The blog presenting the resulting work may be found here, and its associated repo here
In similar fashion as Muchlinski et al., 2016, our study aims to contribute to the insofar discarded predictive statistical methods in political science, in favor of accurately predicting significant events such as civil wars. To this end, Muchlinski et al., 2016's approach of comparing experimental performance of algorithmic maneuveurs via Roc-Auc is adopted. However, in contrast to only using predictive algorithms, we attempt to couple a variety of classification algorithms with feature selection methods, which benefit an extended, deepened discussion surrounding this imbalanced prediction task. While indeed from Muchlinski et al., 2016, a clear winner prevails in all metrics employed, nuance of its strengths and weaknesses when paired with feature selection methods rather than arbitrary selection, and competing with better-suited methods, remains uninvestigated, providing justification for extending this analysis.
- Do different models determine different variables to be most predictive? (Consolidate previous findings)
- Do these findings agree with the features commonly believed to be most influential in predicting a Civil War that are discussed in Muchlinski et al., 2016? If not, why? (Enhance understanding of Civil War Onsets, and of statistical methods)
- How do better suited models handle this class imbalance? (Improving prediction ability of these destructive events and the understanding of specific statistical methods)
The dataset employed remains, for comparative purposes, the Civil War Data employed in Muchlinski et al., 2016. Cleanliness of the provided dataset is certainly a benefit and factor in being able to perform this wide-varied analysis given the short time-frame. Further, as different algorithms' performance may benefit or suffer from different dimensionality, varied feature selection will take place.

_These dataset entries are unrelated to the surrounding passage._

-- ---- the crux: one A-rewrite does not change B's output ----
theorem crux (pre P suf : List Char) (hP0 : pvBal P = 0)
    (hPp : ∀ t, t <+: P → 0 ≤ pvBal t) :
    ((pre ++ '^' :: '{' :: P ++ '}' :: suf).foldl bStep ([], [], false)).1
      = ((pre ++ '^' :: '(' :: P ++ ')' :: suf).foldl bStep ([], [], false)).1 := by
  have s1 : ∀ (o : List Char) st p, bStep (o, st, p) '^' = (o ++ ['^'], st, true) := by
    intro o st p; simp [bStep]
  have s2 : ∀ (o : List Char) st p, bStep (o, st, p) '(' = (o ++ ['('], st, false) := by
    intro o st p; simp [bStep]
  have s3 : ∀ (o : List Char) st p, bStep (o, st, p) ')' = (o ++ [')'], st, false) := by
    intro o st p; simp [bStep]
  rcases hfold : pre.foldl bStep ([], [], false) with ⟨o, st, p⟩
  have hstepL : List.foldl bStep (o, st, p) ('^' :: '{' :: P)
      = List.foldl bStep (o ++ ['^'] ++ ['{'], ((o ++ ['^']).length, true) :: st, false) P := by
    rw [List.foldl_cons, s1, List.foldl_cons, bStep_open]
  have hL : List.foldl bStep ([], [], false) (pre ++ '^' :: '{' :: P ++ '}' :: suf)
      = List.foldl bStep
          (List.foldl bStep (o ++ ['^'] ++ ['{'], ((o ++ ['^']).length, true) :: st, false) P)
          ('}' :: suf) := by
    conv_lhs => rw [List.foldl_append, List.foldl_append, hfold, hstepL]
  have hstepR : List.foldl bStep (o, st, p) ('^' :: '(' :: P)
      = List.foldl bStep (o ++ ['^'] ++ ['('], st, false) P := by
    rw [List.foldl_cons, s1, List.foldl_cons, s2]
  have hR : List.foldl bStep ([], [], false) (pre ++ '^' :: '(' :: P ++ ')' :: suf)
      = List.foldl bStep
          (List.foldl bStep (o ++ ['^'] ++ ['('], st, false) P)
          (')' :: suf) := by
    conv_lhs => rw [List.foldl_append, List.foldl_append, hfold, hstepR]
  obtain ⟨f, q, he₁, he₂⟩ := frame P.length P (le_refl _) hPp hP0
    (o ++ ['^'] ++ ['{']) (o ++ ['^'] ++ ['('])
    (((o ++ ['^']).length, true) :: st) st false (by simp)
  rw [show ((pre ++ '^' :: '{' :: P ++ '}' :: suf).foldl bStep ([], [], false)) =
      List.foldl bStep ([], [], false) (pre ++ '^' :: '{' :: P ++ '}' :: suf) from rfl,
    show ((pre ++ '^' :: '(' :: P ++ ')' :: suf).foldl bStep ([], [], false)) =
      List.foldl bStep ([], [], false) (pre ++ '^' :: '(' :: P ++ ')' :: suf) from rfl,
    hL, hR, he₁, he₂, List.foldl_cons, bStep_close_true,
    show (o ++ ['^'] ++ ['{'] ++ f).set (o ++ ['^']).length '(' = o ++ ['^'] ++ ['('] ++ f by
      rw [List.append_assoc (o ++ ['^']), List.append_assoc (o ++ ['^'])]; simp,
    List.foldl_cons, s3]
-- pv_equiv track=rewrite | github.com/tonyxxq/2mj | times.py | is_yisesanjiegao
-- ===== SOURCE A (Python) =====
-- def is_yisesanjiegao(data):
--     """
--     一色三节高，比如： 111222333
--     """
--
--     # 去重且长度必须大于等于 3
--     pais = set(data['kezi'].keys())
--     if len(pais) < 3:
--         return False
--
--     for i in range(1, 8):
--         if set([i, i + 1, i + 2]).issubset(pais):
--             return True
--
--     return False
-- ===== SOURCE B (Python) =====
-- def is_yisesanjiegao(data):
--     """
--     一色三节高，比如： 111222333
--     Sort the distinct kezi keys lying in 1..9 and scan once for a run of
--     three consecutive values.
--     """
--     ks = sorted({k for k in data['kezi'] if 1 <= k <= 9})
--     run = 0
--     prev = None
--     for x in ks:
--         run = run + 1 if prev is not None and x == prev + 1 else 1
--         if run == 3:
--             return True
--         prev = x
--     return False
-- ===== Notes on version B (the rewrite author's own statement) =====
-- stated objective: alternative
-- what changed: Replaces A's seven fixed three-element subset probes over range(1,8) by sorting the distinct keys restricted to 1..9 and detecting a run of three consecutive values in one linear scan.
import Mathlib
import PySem

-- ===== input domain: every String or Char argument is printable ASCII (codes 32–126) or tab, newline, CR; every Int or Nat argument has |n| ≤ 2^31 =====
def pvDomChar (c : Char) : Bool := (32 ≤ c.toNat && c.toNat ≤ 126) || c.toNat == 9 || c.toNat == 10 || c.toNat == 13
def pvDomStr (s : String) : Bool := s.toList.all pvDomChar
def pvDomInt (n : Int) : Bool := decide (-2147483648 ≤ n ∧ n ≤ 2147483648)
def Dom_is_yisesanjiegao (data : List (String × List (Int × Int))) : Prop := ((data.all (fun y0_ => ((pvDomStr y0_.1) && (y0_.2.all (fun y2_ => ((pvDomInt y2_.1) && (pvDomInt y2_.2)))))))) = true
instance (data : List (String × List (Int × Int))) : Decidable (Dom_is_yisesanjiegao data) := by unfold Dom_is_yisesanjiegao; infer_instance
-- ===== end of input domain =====

-- B replaces A's seven fixed three-element issubset probes by a sort of the distinct keys
-- restricted to 1..9 followed by one linear scan for a run of three consecutive values
-- (objective: alternative — a different algorithm of similar cost).

-- ===== PORT A =====
def is_yisesanjiegao (data : List (String × List (Int × Int))) : Bool :=
  match (PySem.Dict.mk data).get? "kezi" with
  | none => false
  | some kezi =>
      let pais : PySem.Set Int := PySem.Set.ofList (kezi.map Prod.fst)
      if PySem.Set.len pais < 3 then false
      else
        (PySem.List.pyRange 1 8 1).any
          (fun i => PySem.Set.issubset (PySem.Set.ofList [i, i + 1, i + 2]) pais)

-- ===== PORT B =====
-- the scan loop of B: previous key, current run length, remaining sorted keys
def pvRunScan : Int → Nat → List Int → Bool
  | _, _, [] => false
  | prev, run, x :: t =>
      let run' : Nat := if x = prev + 1 then run + 1 else 1
      if run' = 3 then true else pvRunScan x run' t

def is_yisesanjiegao_alt (data : List (String × List (Int × Int))) : Bool :=
  match (PySem.Dict.mk data).get? "kezi" with
  | none => false
  | some kezi =>
      let ks : List Int :=
        PySem.List.sorted
          (PySem.Set.ofList ((kezi.map Prod.fst).filter (fun k => decide (1 ≤ k) && decide (k ≤ 9))))
          (fun x => x) false
      match ks with
      | [] => false
      | p :: t => pvRunScan p 1 t

-- ===== PRECONDITION & SPEC =====
-- A raises KeyError when 'kezi' is not a key of data; exactly those inputs are excluded.
def Pre_is_yisesanjiegao (data : List (String × List (Int × Int))) : Prop :=
  "kezi" ∈ data.map Prod.fst

instance (data : List (String × List (Int × Int))) : Decidable (Pre_is_yisesanjiegao data) := by
  unfold Pre_is_yisesanjiegao; infer_instance

def pvWitness_is_yisesanjiegao : (List (String × List (Int × Int))) :=
  [("kezi", [(1, 1), (2, 1), (3, 1)])]

def Spec_is_yisesanjiegao (data : List (String × List (Int × Int))) (out : Bool) : Prop := out = is_yisesanjiegao_alt data
instance (data : List (String × List (Int × Int))) (out : Bool) : Decidable (Spec_is_yisesanjiegao data out) := by unfold Spec_is_yisesanjiegao; infer_instance

-- ===== CLAIM (what is proved, stated in full; the proofs are below) =====
def Claim_equal_is_yisesanjiegao : Prop := ∀ (data : List (String × List (Int × Int))), Dom_is_yisesanjiegao data → Pre_is_yisesanjiegao data → Spec_is_yisesanjiegao data (is_yisesanjiegao data)

-- ===== LEMMAS AND PROOFS =====

lemma pvRunScan_cons (prev x : Int) (run : Nat) (t : List Int) :
    pvRunScan prev run (x :: t) =
      (if (if x = prev + 1 then run + 1 else 1) = 3 then true
       else pvRunScan x (if x = prev + 1 then run + 1 else 1) t) := rfl

def pvTriple (l : List Int) : Prop := ∃ x : Int, x ∈ l ∧ x + 1 ∈ l ∧ x + 2 ∈ l

lemma triple_cons_adj (p : Int) (t' : List Int) (hct' : ∀ y ∈ t', p + 1 < y) :
    pvTriple (p :: (p+1) :: t') ↔ (pvTriple ((p+1) :: t') ∨ p + 2 ∈ t') := by
  unfold pvTriple
  constructor
  · rintro ⟨x, hx, hx1, hx2⟩
    simp only [List.mem_cons] at hx hx1 hx2
    by_cases hxp : x = p
    · subst hxp
      right
      rcases hx2 with h | h | h
      · omega
      · omega
      · exact h
    · left
      have hxge : p + 1 ≤ x := by
        rcases hx with h | h | h
        · omega
        · omega
        · exact le_of_lt (hct' x h)
      refine ⟨x, ?_, ?_, ?_⟩ <;> simp only [List.mem_cons]
      · rcases hx with h | h | h
        exacts [absurd h hxp, Or.inl h, Or.inr h]
      · rcases hx1 with h | h | h
        exacts [absurd h (by omega), Or.inl h, Or.inr h]
      · rcases hx2 with h | h | h
        exacts [absurd h (by omega), Or.inl h, Or.inr h]
  · rintro (⟨x, hx, hx1, hx2⟩ | h)
    · exact ⟨x, by simp only [List.mem_cons] at hx hx1 hx2 ⊢; tauto⟩
    · refine ⟨p, ?_, ?_, ?_⟩ <;> simp only [List.mem_cons]
      · simp
      · simp
      · simp [h]

lemma triple_cons_gap (p c : Int) (t' : List Int) (hgap : p + 2 ≤ c) (hct' : ∀ y ∈ t', c < y) :
    pvTriple (p :: c :: t') ↔ pvTriple (c :: t') := by
  unfold pvTriple
  constructor
  · rintro ⟨x, hx, hx1, hx2⟩
    simp only [List.mem_cons] at hx hx1 hx2
    by_cases hxp : x = p
    · subst hxp
      exfalso
      rcases hx1 with h | h | h
      · omega
      · omega
      · exact absurd (hct' _ h) (by omega)
    · have hxge : c ≤ x := by
        rcases hx with h | h | h
        · omega
        · omega
        · exact le_of_lt (hct' x h)
      refine ⟨x, ?_, ?_, ?_⟩ <;> simp only [List.mem_cons]
      · rcases hx with h | h | h
        exacts [absurd h hxp, Or.inl h, Or.inr h]
      · rcases hx1 with h | h | h
        exacts [absurd h (by omega), Or.inl h, Or.inr h]
      · rcases hx2 with h | h | h
        exacts [absurd h (by omega), Or.inl h, Or.inr h]
  · rintro ⟨x, hx, hx1, hx2⟩
    exact ⟨x, by simp only [List.mem_cons] at hx hx1 hx2 ⊢; tauto⟩

lemma pvRunScan_iff (t : List Int) : ∀ (p : Int) (run : Nat), run = 1 ∨ run = 2 →
    (p :: t).Pairwise (· < ·) →
    (pvRunScan p run t = true ↔ pvTriple (p :: t) ∨ (run = 2 ∧ p + 1 ∈ t)) := by
  induction t with
  | nil =>
      intro p run _ _
      simp only [pvRunScan, pvTriple, List.mem_cons, List.not_mem_nil]
      constructor
      · intro h; cases h
      · rintro (⟨x, hx, hx1, hx2⟩ | ⟨_, h⟩)
        · simp at hx hx1; omega
        · simp at h
  | cons c t' ih =>
      intro p run hrun hpw
      have hpc : p < c := (List.pairwise_cons.mp hpw).1 c (by simp)
      have hpw' : (c :: t').Pairwise (· < ·) := (List.pairwise_cons.mp hpw).2
      have hct' : ∀ y ∈ t', c < y := fun y hy => (List.pairwise_cons.mp hpw').1 y hy
      rw [pvRunScan_cons]
      by_cases hc : c = p + 1
      · rw [if_pos hc]
        rcases hrun with h1 | h2
        · subst h1
          rw [if_neg (by decide : ¬ ((1:Nat) + 1 = 3))]
          rw [ih c 2 (Or.inr rfl) hpw']
          subst hc
          rw [triple_cons_adj p t' hct']
          have e : p + 1 + 1 = p + 2 := by ring
          constructor
          · rintro (h | ⟨_, h⟩)
            · exact Or.inl (Or.inl h)
            · exact Or.inl (Or.inr (by rwa [e] at h))
          · rintro ((h | h) | ⟨h2, _⟩)
            · exact Or.inl h
            · exact Or.inr ⟨rfl, by rwa [e]⟩
            · exact absurd h2 (by decide)
        · subst h2
          rw [if_pos (by decide : ((2:Nat) + 1 = 3))]
          subst hc
          constructor
          · intro _
            exact Or.inr ⟨rfl, List.mem_cons_self ..⟩
          · intro _; rfl
      · rw [if_neg hc]
        rw [if_neg (by decide : ¬ ((1:Nat) = 3))]
        rw [ih c 1 (Or.inl rfl) hpw']
        have hgap : p + 2 ≤ c := by omega
        rw [triple_cons_gap p c t' hgap hct']
        have hnp1 : p + 1 ∉ c :: t' := by
          simp only [List.mem_cons]
          rintro (h | h)
          · omega
          · exact absurd (hct' _ h) (by omega)
        constructor
        · rintro (h | ⟨h, _⟩)
          · exact Or.inl h
          · cases h
        · rintro (h | ⟨_, h⟩)
          · exact Or.inl h
          · exact absurd h hnp1

-- B, characterised: a consecutive triple among the keys, based at some i in 1..7
lemma alt_iff (K : List Int) :
    (match
        PySem.List.sorted
          (PySem.Set.ofList (K.filter (fun k => decide (1 ≤ k) && decide (k ≤ 9))))
          (fun x => x) false with
      | [] => false
      | p :: t => pvRunScan p 1 t) = true ↔
    (∃ i : Int, 1 ≤ i ∧ i < 8 ∧ i ∈ K ∧ i + 1 ∈ K ∧ i + 2 ∈ K) := by
  have hmem : ∀ x : Int,
      x ∈ PySem.List.sorted
            (PySem.Set.ofList (K.filter (fun k => decide (1 ≤ k) && decide (k ≤ 9))))
            (fun x => x) false ↔ x ∈ K ∧ 1 ≤ x ∧ x ≤ 9 := by
    intro x
    rw [PySem.List.mem_sorted, PySem.Set.mem_ofList, List.mem_filter]
    simp
  have hpw : (PySem.List.sorted
      (PySem.Set.ofList (K.filter (fun k => decide (1 ≤ k) && decide (k ≤ 9))))
      (fun x => x) false).Pairwise (· < ·) := PySem.List.sorted_ofList_pairwise_lt _
  have htrip : pvTriple (PySem.List.sorted
        (PySem.Set.ofList (K.filter (fun k => decide (1 ≤ k) && decide (k ≤ 9))))
        (fun x => x) false) ↔
      (∃ i : Int, 1 ≤ i ∧ i < 8 ∧ i ∈ K ∧ i + 1 ∈ K ∧ i + 2 ∈ K) := by
    unfold pvTriple
    constructor
    · rintro ⟨x, hx, hx1, hx2⟩
      rw [hmem] at hx hx1 hx2
      exact ⟨x, by omega, by omega, hx.1, hx1.1, hx2.1⟩
    · rintro ⟨i, h1, h8, hi, hi1, hi2⟩
      exact ⟨i, (hmem i).mpr ⟨hi, by omega, by omega⟩,
        (hmem _).mpr ⟨hi1, by omega, by omega⟩, (hmem _).mpr ⟨hi2, by omega, by omega⟩⟩
  rw [← htrip]
  cases hcase : PySem.List.sorted
      (PySem.Set.ofList (K.filter (fun k => decide (1 ≤ k) && decide (k ≤ 9))))
      (fun x => x) false with
  | nil =>
      simp only [Bool.false_eq_true, false_iff]
      rintro ⟨x, hx, -, -⟩
      simp at hx
  | cons p t =>
      rw [hcase] at hpw
      exact (pvRunScan_iff t p 1 (Or.inl rfl) hpw).trans
        (by constructor
            · rintro (h | ⟨h, _⟩)
              · exact h
              · exact absurd h (by decide)
            · exact Or.inl)

-- three members with distinct values force length ≥ 3 on a Nodup list
lemma three_le_length {l : List Int} (hnd : l.Nodup) {x : Int}
    (h0 : x ∈ l) (h1 : x + 1 ∈ l) (h2 : x + 2 ∈ l) : 3 ≤ l.length := by
  have hcard : l.toFinset.card = l.length := List.toFinset_card_of_nodup hnd
  have hsub : ({x, x + 1, x + 2} : Finset Int) ⊆ l.toFinset := by
    intro y hy
    simp only [Finset.mem_insert, Finset.mem_singleton] at hy
    rcases hy with rfl | rfl | rfl <;> simp [h0, h1, h2]
  have h3 : ({x, x + 1, x + 2} : Finset Int).card = 3 := by
    rw [Finset.card_insert_of_notMem (by simp),
        Finset.card_insert_of_notMem (by simp), Finset.card_singleton]
  have := Finset.card_le_card hsub
  omega

-- ===== VERDICT (by name: the statement is the Claim_ definition above) =====
theorem is_yisesanjiegao_spec : Claim_equal_is_yisesanjiegao := by
  intro data _ hpre
  unfold Pre_is_yisesanjiegao at hpre
  unfold Spec_is_yisesanjiegao
  symm

  cases hget : (PySem.Dict.mk data).get? "kezi" with
  | none =>
      exfalso
      rw [PySem.Dict.get?_eq_none_iff_not_mem_keys] at hget
      exact hget hpre
  | some kezi =>
      have eA : is_yisesanjiegao data =
          (if PySem.Set.len (PySem.Set.ofList (kezi.map Prod.fst)) < 3 then false
           else (PySem.List.pyRange 1 8 1).any
             (fun i => PySem.Set.issubset (PySem.Set.ofList [i, i + 1, i + 2])
               (PySem.Set.ofList (kezi.map Prod.fst)))) := by
        unfold is_yisesanjiegao; rw [hget]
      have eB : is_yisesanjiegao_alt data =
          (match
              PySem.List.sorted
                (PySem.Set.ofList ((kezi.map Prod.fst).filter
                  (fun k => decide (1 ≤ k) && decide (k ≤ 9))))
                (fun x => x) false with
            | [] => false
            | p :: t => pvRunScan p 1 t) := by
        unfold is_yisesanjiegao_alt; rw [hget]
      rw [eA, eB]
      have hBiff := alt_iff (kezi.map Prod.fst)
      have hAany : ((PySem.List.pyRange 1 8 1).any
          (fun i => PySem.Set.issubset (PySem.Set.ofList [i, i + 1, i + 2])
            (PySem.Set.ofList (kezi.map Prod.fst))) = true) ↔
          (∃ i : Int, 1 ≤ i ∧ i < 8 ∧ i ∈ kezi.map Prod.fst ∧ i + 1 ∈ kezi.map Prod.fst ∧
            i + 2 ∈ kezi.map Prod.fst) := by
        rw [List.any_eq_true]
        constructor
        · rintro ⟨i, hi, hsub⟩
          rw [PySem.List.mem_pyRange_one] at hi
          rw [PySem.Set.issubset_iff] at hsub
          have h0 := hsub i (by rw [PySem.Set.mem_ofList]; simp)
          have h1 := hsub (i + 1) (by rw [PySem.Set.mem_ofList]; simp)
          have h2 := hsub (i + 2) (by rw [PySem.Set.mem_ofList]; simp)
          rw [PySem.Set.mem_ofList] at h0 h1 h2
          exact ⟨i, hi.1, hi.2, h0, h1, h2⟩
        · rintro ⟨i, h1, h8, hi, hi1, hi2⟩
          refine ⟨i, by rw [PySem.List.mem_pyRange_one]; omega, ?_⟩
          rw [PySem.Set.issubset_iff]
          intro y hy
          rw [PySem.Set.mem_ofList] at hy ⊢
          simp only [List.mem_cons, List.not_mem_nil, or_false] at hy
          rcases hy with rfl | rfl | rfl <;> assumption
      by_cases hlen : PySem.Set.len (PySem.Set.ofList (kezi.map Prod.fst)) < 3
      · rw [if_pos hlen]
        cases hB : (match
            PySem.List.sorted
              (PySem.Set.ofList ((kezi.map Prod.fst).filter
                (fun k => decide (1 ≤ k) && decide (k ≤ 9))))
              (fun x => x) false with
          | [] => false
          | p :: t => pvRunScan p 1 t) with
        | false => rfl
        | true =>
            exfalso
            rw [hBiff] at hB
            obtain ⟨i, _, _, hi, hi1, hi2⟩ := hB
            have hnd : (PySem.Set.ofList (kezi.map Prod.fst) : List Int).Nodup :=
              PySem.Set.nodup_ofList _
            have h3 : 3 ≤ (PySem.Set.ofList (kezi.map Prod.fst) : List Int).length :=
              three_le_length hnd ((PySem.Set.mem_ofList _ _).mpr hi)
                ((PySem.Set.mem_ofList _ _).mpr hi1) ((PySem.Set.mem_ofList _ _).mpr hi2)
            have hlen' : PySem.Set.len (PySem.Set.ofList (kezi.map Prod.fst)) =
                ((PySem.Set.ofList (kezi.map Prod.fst) : List Int).length : Int) := by
              simp [PySem.Set.len]
            omega
      · rw [if_neg hlen]
        rw [Bool.eq_iff_iff, hAany, hBiff]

Annually measured Civil War Data, with {0,1} labels on the dependent dummy variable, indicating if a civil war outbreak took place, is provided by Hegre and Sambanis, 2006. Therein, is provided 7141 observations, with eighty-eight predictor variables. Online and offline feature selection methods are combined with Boosted trees, Support Vector Machines and Neural networks in order to compare these feature selection methods, and to leverage full ability from these models to handle larger or smaller feature dimensionalities in order to compare and discuss their predictive strengths and shortcomings.
The project is due for December 18th, giving us 3 weeks to complete the work. This is why we decided to split the work into 3 milestones:
- December 7th: Implement the statistical methods' computations and report graphs / results
- December 11th: Clean up the code
- December 18th: Prepare the report and the short movie presentation
- December 7th: Implementation of the statistical methods' (SVM: Kamran, NN: Razvan, Boosted Trees: Loic). Feature selection will be implemented together and combined with the models once the models are set up to handle it, again each responsible for its incorporation into their method. Preparation of report graphs / results - each responsible for curating data from their statistical method in suitable format for the combined graphs (Roc-Auc curve, and F1 scores as in the original paper to preserve comparability. Incorporation of the previous methods too (Kamran) in order to also add comparability with our approach of incorporating feature selection)
- December 11th: Clean up the code (Razvan mostly)
- December 18th: Report and presentation, incorporating the previously prepared results (Loic and Kamran mostly)
- Should we use other metrics than the ones from the original paper?
- Are the 3 methods that we intend to implement too many or too few for the scope of this project?
- Is AdaBoost a better choice for boosted trees since it is the most popular?